[Entries taken from a collection]
-- pv_equiv track=rewrite | github.com/fantasyAlgo/InfiniteDoppelganger | server/helpers.py | columnPositionEnemy
-- ===== SOURCE A (Python) =====
-- def columnPositionEnemy(lastDir, running = -1, fighting = False, health = 10):
--     directions = [
--         (0, 32*2,  32, 32),
--         (0, 32*1,  32, 32),
--         (0, 32*0,  32, 32),
--         (0, 32*1, -32, 32),
--     ]
--     if health <= 0:
--         directions = [(el[0]+32*(running%4), el[1]+5*32, el[2], el[3]) for el in directions]
--         return directions[1 if lastDir == 0 or lastDir == 2 else 3]
--
--     if running >= 0:
--         directions = [(el[0]+32*(running%6), el[1]+3*32, el[2], el[3]) for el in directions]
--     elif fighting:
--         directions = [(el[0]+32*(running%6), el[1]+6*32, el[2], el[3]) for el in directions]
--     return directions[lastDir]
-- ===== SOURCE B (Python) =====
-- def columnPositionEnemy(lastDir, running = -1, fighting = False, health = 10):
--     # Table-free closed form: base row y is 32*|2-i|, width flips sign only at i == 3.
--     if health <= 0:
--         i = 1 if lastDir == 0 or lastDir == 2 else 3
--         col, dy = 32 * (running % 4), 5 * 32
--     else:
--         i = lastDir % 4
--         if running >= 0:
--             col, dy = 32 * (running % 6), 3 * 32
--         elif fighting:
--             col, dy = 32 * (running % 6), 6 * 32
--         else:
--             col, dy = 0, 0
--     return (col, 32 * abs(2 - i) + dy, -32 if i == 3 else 32, 32)
-- ===== Notes on version B (the rewrite author's own statement) =====
-- stated objective: simpler
-- what changed: B eliminates the 4-row tuple table entirely: it computes the row index i, then derives the returned tuple arithmetically as (col, 32*abs(2-i)+dy, -32 if i==3 else 32, 32), instead of building four base tuples, mapping a transform over the list and indexing into it.
import Mathlib
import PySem

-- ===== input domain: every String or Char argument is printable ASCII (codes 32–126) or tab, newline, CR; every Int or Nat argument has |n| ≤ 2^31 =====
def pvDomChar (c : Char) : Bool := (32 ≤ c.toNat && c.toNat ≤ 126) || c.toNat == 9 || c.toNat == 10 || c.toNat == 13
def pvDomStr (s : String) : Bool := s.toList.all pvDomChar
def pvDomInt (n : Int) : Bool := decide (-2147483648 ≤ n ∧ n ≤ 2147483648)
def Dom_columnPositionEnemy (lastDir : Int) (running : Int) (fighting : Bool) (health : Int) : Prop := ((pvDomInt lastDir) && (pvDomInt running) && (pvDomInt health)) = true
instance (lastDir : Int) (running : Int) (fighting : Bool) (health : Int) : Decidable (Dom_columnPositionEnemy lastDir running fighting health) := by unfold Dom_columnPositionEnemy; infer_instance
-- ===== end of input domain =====

-- B removes the tuple table: the result is computed arithmetically from the row index (objective: simpler).

-- ===== PORT A =====
def columnPositionEnemy (lastDir : Int) (running : Int) (fighting : Bool) (health : Int) : Int × Int × Int × Int :=
  let directions : List (Int × Int × Int × Int) :=
    [(0, 32*2, 32, 32), (0, 32*1, 32, 32), (0, 32*0, 32, 32), (0, 32*1, -32, 32)]
  if health ≤ 0 then
    let directions := directions.map (fun el =>
      (el.1 + 32 * PySem.Int.mod running 4, el.2.1 + 5*32, el.2.2.1, el.2.2.2))
    (PySem.List.pyGet? directions (if lastDir = 0 ∨ lastDir = 2 then 1 else 3)).getD (0, 0, 0, 0)
  else
    let directions :=
      if running ≥ 0 then
        directions.map (fun el => (el.1 + 32 * PySem.Int.mod running 6, el.2.1 + 3*32, el.2.2.1, el.2.2.2))
      else if fighting then
        directions.map (fun el => (el.1 + 32 * PySem.Int.mod running 6, el.2.1 + 6*32, el.2.2.1, el.2.2.2))
      else directions
    (PySem.List.pyGet? directions lastDir).getD (0, 0, 0, 0)

-- ===== PORT B =====
def columnPositionEnemy_alt (lastDir : Int) (running : Int) (fighting : Bool) (health : Int) : Int × Int × Int × Int :=
  let (i, col, dy) : Int × Int × Int :=
    if health ≤ 0 then
      ((if lastDir = 0 ∨ lastDir = 2 then 1 else 3), 32 * PySem.Int.mod running 4, 5*32)
    else
      let i := PySem.Int.mod lastDir 4
      if running ≥ 0 then (i, 32 * PySem.Int.mod running 6, 3*32)
      else if fighting then (i, 32 * PySem.Int.mod running 6, 6*32)
      else (i, 0, 0)
  (col, 32 * |2 - i| + dy, if i = 3 then -32 else 32, 32)

-- ===== PRECONDITION & SPEC =====
-- Pre_ excludes exactly the inputs on which A raises IndexError: lastDir outside [-4, 3] when health > 0.
def Pre_columnPositionEnemy (lastDir : Int) (running : Int) (fighting : Bool) (health : Int) : Prop :=
  health ≤ 0 ∨ (-4 ≤ lastDir ∧ lastDir ≤ 3)
instance (lastDir : Int) (running : Int) (fighting : Bool) (health : Int) : Decidable (Pre_columnPositionEnemy lastDir running fighting health) := by unfold Pre_columnPositionEnemy; infer_instance

def pvWitness_columnPositionEnemy : Int × Int × Bool × Int := (2, 5, false, 10)


def Spec_columnPositionEnemy (lastDir : Int) (running : Int) (fighting : Bool) (health : Int) (out : Int × Int × Int × Int) : Prop := out = columnPositionEnemy_alt lastDir running fighting health
instance (lastDir : Int) (running : Int) (fighting : Bool) (health : Int) (out : Int × Int × Int × Int) : Decidable (Spec_columnPositionEnemy lastDir running fighting health out) := by unfold Spec_columnPositionEnemy; infer_instance

-- ===== CLAIM (what is proved, stated in full; the proofs are below) =====
def Claim_equal_columnPositionEnemy : Prop := ∀ (lastDir : Int) (running : Int) (fighting : Bool) (health : Int), Dom_columnPositionEnemy lastDir running fighting health → Pre_columnPositionEnemy lastDir running fighting health → Spec_columnPositionEnemy lastDir running fighting health (columnPositionEnemy lastDir running fighting health)


-- ===== LEMMAS AND PROOFS =====

-- ===== VERDICT (by name: the statement is the Claim_ definition above) =====
theorem columnPositionEnemy_spec : Claim_equal_columnPositionEnemy := by
  intro lastDir running fighting health _ hpre
  unfold Spec_columnPositionEnemy columnPositionEnemy columnPositionEnemy_alt
  by_cases h0 : health ≤ 0
  · simp only [h0, if_true]
    split_ifs <;> simp_all [PySem.List.pyGet?, PySem.List.pyIdx?]
  · obtain ⟨h1, h2⟩ : -4 ≤ lastDir ∧ lastDir ≤ 3 := hpre.resolve_left h0
    simp only [h0, if_false]
    interval_cases lastDir <;>
      split_ifs <;>
        simp_all [PySem.List.pyGet?, PySem.List.pyIdx?,
          (by decide : PySem.Int.mod (-4 : Int) 4 = 0),
          (by decide : PySem.Int.mod (-3 : Int) 4 = 1),
          (by decide : PySem.Int.mod (-2 : Int) 4 = 2),
          (by decide : PySem.Int.mod (-1 : Int) 4 = 3),
          (by decide : PySem.Int.mod (0 : Int) 4 = 0),
          (by decide : PySem.Int.mod (1 : Int) 4 = 1),
          (by decide : PySem.Int.mod (2 : Int) 4 = 2),
          (by decide : PySem.Int.mod (3 : Int) 4 = 3)]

_Exercise details_.
Every record should be repeated exactly; please leave none out.

_Exercise response_.
-- pv_equiv track=rewrite | github.com/fantasyAlgo/InfiniteDoppelganger | server/helpers.py | columnPositionEnemy
-- ===== SOURCE A (Python) =====
-- def columnPositionEnemy(lastDir, running = -1, fighting = False, health = 10):
--     directions = [
--         (0, 32*2,  32, 32),
--         (0, 32*1,  32, 32),
--         (0, 32*0,  32, 32),
--         (0, 32*1, -32, 32),
--     ]
--     if health <= 0:
--         directions = [(el[0]+32*(running%4), el[1]+5*32, el[2], el[3]) for el in directions]
--         return directions[1 if lastDir == 0 or lastDir == 2 else 3]
--
--     if running >= 0:
--         directions = [(el[0]+32*(running%6), el[1]+3*32, el[2], el[3]) for el in directions]
--     elif fighting:
--         directions = [(el[0]+32*(running%6), el[1]+6*32, el[2], el[3]) for el in directions]
--     return directions[lastDir]
-- ===== SOURCE B (Python) =====
-- def columnPositionEnemy(lastDir, running = -1, fighting = False, health = 10):
--     # Table-free closed form: base row y is 32*|2-i|, width flips sign only at i == 3.
--     if health <= 0:
--         i = 1 if lastDir == 0 or lastDir == 2 else 3
--         col, dy = 32 * (running % 4), 5 * 32
--     else:
--         i = lastDir % 4
--         if running >= 0:
--             col, dy = 32 * (running % 6), 3 * 32
--         elif fighting:
--             col, dy = 32 * (running % 6), 6 * 32
--         else:
--             col, dy = 0, 0
--     return (col, 32 * abs(2 - i) + dy, -32 if i == 3 else 32, 32)
-- ===== Notes on version B (the rewrite author's own statement) =====
-- stated objective: simpler
-- what changed: B eliminates the 4-row tuple table entirely: it computes the row index i, then derives the returned tuple arithmetically as (col, 32*abs(2-i)+dy, -32 if i==3 else 32, 32), instead of building four base tuples, mapping a transform over the list and indexing into it.
import Mathlib
import PySem

-- ===== input domain: every String or Char argument is printable ASCII (codes 32–126) or tab, newline, CR; every Int or Nat argument has |n| ≤ 2^31 =====
def pvDomChar (c : Char) : Bool := (32 ≤ c.toNat && c.toNat ≤ 126) || c.toNat == 9 || c.toNat == 10 || c.toNat == 13
def pvDomStr (s : String) : Bool := s.toList.all pvDomChar
def pvDomInt (n : Int) : Bool := decide (-2147483648 ≤ n ∧ n ≤ 2147483648)
def Dom_columnPositionEnemy (lastDir : Int) (running : Int) (fighting : Bool) (health : Int) : Prop := ((pvDomInt lastDir) && (pvDomInt running) && (pvDomInt health)) = true
instance (lastDir : Int) (running : Int) (fighting : Bool) (health : Int) : Decidable (Dom_columnPositionEnemy lastDir running fighting health) := by unfold Dom_columnPositionEnemy; infer_instance
-- ===== end of input domain =====

-- B removes the tuple table: the result is computed arithmetically from the row index (objective: simpler).

-- ===== PORT A =====
def columnPositionEnemy (lastDir : Int) (running : Int) (fighting : Bool) (health : Int) : Int × Int × Int × Int :=
  let directions : List (Int × Int × Int × Int) :=
    [(0, 32*2, 32, 32), (0, 32*1, 32, 32), (0, 32*0, 32, 32), (0, 32*1, -32, 32)]
  if health ≤ 0 then
    let directions := directions.map (fun el =>
      (el.1 + 32 * PySem.Int.mod running 4, el.2.1 + 5*32, el.2.2.1, el.2.2.2))
    (PySem.List.pyGet? directions (if lastDir = 0 ∨ lastDir = 2 then 1 else 3)).getD (0, 0, 0, 0)
  else
    let directions :=
      if running ≥ 0 then
        directions.map (fun el => (el.1 + 32 * PySem.Int.mod running 6, el.2.1 + 3*32, el.2.2.1, el.2.2.2))
      else if fighting then
        directions.map (fun el => (el.1 + 32 * PySem.Int.mod running 6, el.2.1 + 6*32, el.2.2.1, el.2.2.2))
      else directions
    (PySem.List.pyGet? directions lastDir).getD (0, 0, 0, 0)

-- ===== PORT B =====
def columnPositionEnemy_alt (lastDir : Int) (running : Int) (fighting : Bool) (health : Int) : Int × Int × Int × Int :=
  let (i, col, dy) : Int × Int × Int :=
    if health ≤ 0 then
      ((if lastDir = 0 ∨ lastDir = 2 then 1 else 3), 32 * PySem.Int.mod running 4, 5*32)
    else
      let i := PySem.Int.mod lastDir 4
      if running ≥ 0 then (i, 32 * PySem.Int.mod running 6, 3*32)
      else if fighting then (i, 32 * PySem.Int.mod running 6, 6*32)
      else (i, 0, 0)
  (col, 32 * |2 - i| + dy, if i = 3 then -32 else 32, 32)

-- ===== PRECONDITION & SPEC =====
-- Pre_ excludes exactly the inputs on which A raises IndexError: lastDir outside [-4, 3] when health > 0.
def Pre_columnPositionEnemy (lastDir : Int) (running : Int) (fighting : Bool) (health : Int) : Prop :=
  health ≤ 0 ∨ (-4 ≤ lastDir ∧ lastDir ≤ 3)
instance (lastDir : Int) (running : Int) (fighting : Bool) (health : Int) : Decidable (Pre_columnPositionEnemy lastDir running fighting health) := by unfold Pre_columnPositionEnemy; infer_instance

def pvWitness_columnPositionEnemy : Int × Int × Bool × Int := (2, 5, false, 10)


def Spec_columnPositionEnemy (lastDir : Int) (running : Int) (fighting : Bool) (health : Int) (out : Int × Int × Int × Int) : Prop := out = columnPositionEnemy_alt lastDir running fighting health
instance (lastDir : Int) (running : Int) (fighting : Bool) (health : Int) (out : Int × Int × Int × Int) : Decidable (Spec_columnPositionEnemy lastDir running fighting health out) := by unfold Spec_columnPositionEnemy; infer_instance

-- ===== CLAIM (what is proved, stated in full; the proofs are below) =====
def Claim_equal_columnPositionEnemy : Prop := ∀ (lastDir : Int) (running : Int) (fighting : Bool) (health : Int), Dom_columnPositionEnemy lastDir running fighting health → Pre_columnPositionEnemy lastDir running fighting health → Spec_columnPositionEnemy lastDir running fighting health (columnPositionEnemy lastDir running fighting health)


-- ===== LEMMAS AND PROOFS =====

-- ===== VERDICT (by name: the statement is the Claim_ definition above) =====
theorem columnPositionEnemy_spec : Claim_equal_columnPositionEnemy := by
  intro lastDir running fighting health _ hpre
  unfold Spec_columnPositionEnemy columnPositionEnemy columnPositionEnemy_alt
  by_cases h0 : health ≤ 0
  · simp only [h0, if_true]
    split_ifs <;> simp_all [PySem.List.pyGet?, PySem.List.pyIdx?]
  · obtain ⟨h1, h2⟩ : -4 ≤ lastDir ∧ lastDir ≤ 3 := hpre.resolve_left h0
    simp only [h0, if_false]
    interval_cases lastDir <;>
      split_ifs <;>
        simp_all [PySem.List.pyGet?, PySem.List.pyIdx?,
          (by decide : PySem.Int.mod (-4 : Int) 4 = 0),
          (by decide : PySem.Int.mod (-3 : Int) 4 = 1),
          (by decide : PySem.Int.mod (-2 : Int) 4 = 2),
          (by decide : PySem.Int.mod (-1 : Int) 4 = 3),
          (by decide : PySem.Int.mod (0 : Int) 4 = 0),
          (by decide : PySem.Int.mod (1 : Int) 4 = 1),
          (by decide : PySem.Int.mod (2 : Int) 4 = 2),
          (by decide : PySem.Int.mod (3 : Int) 4 = 3)]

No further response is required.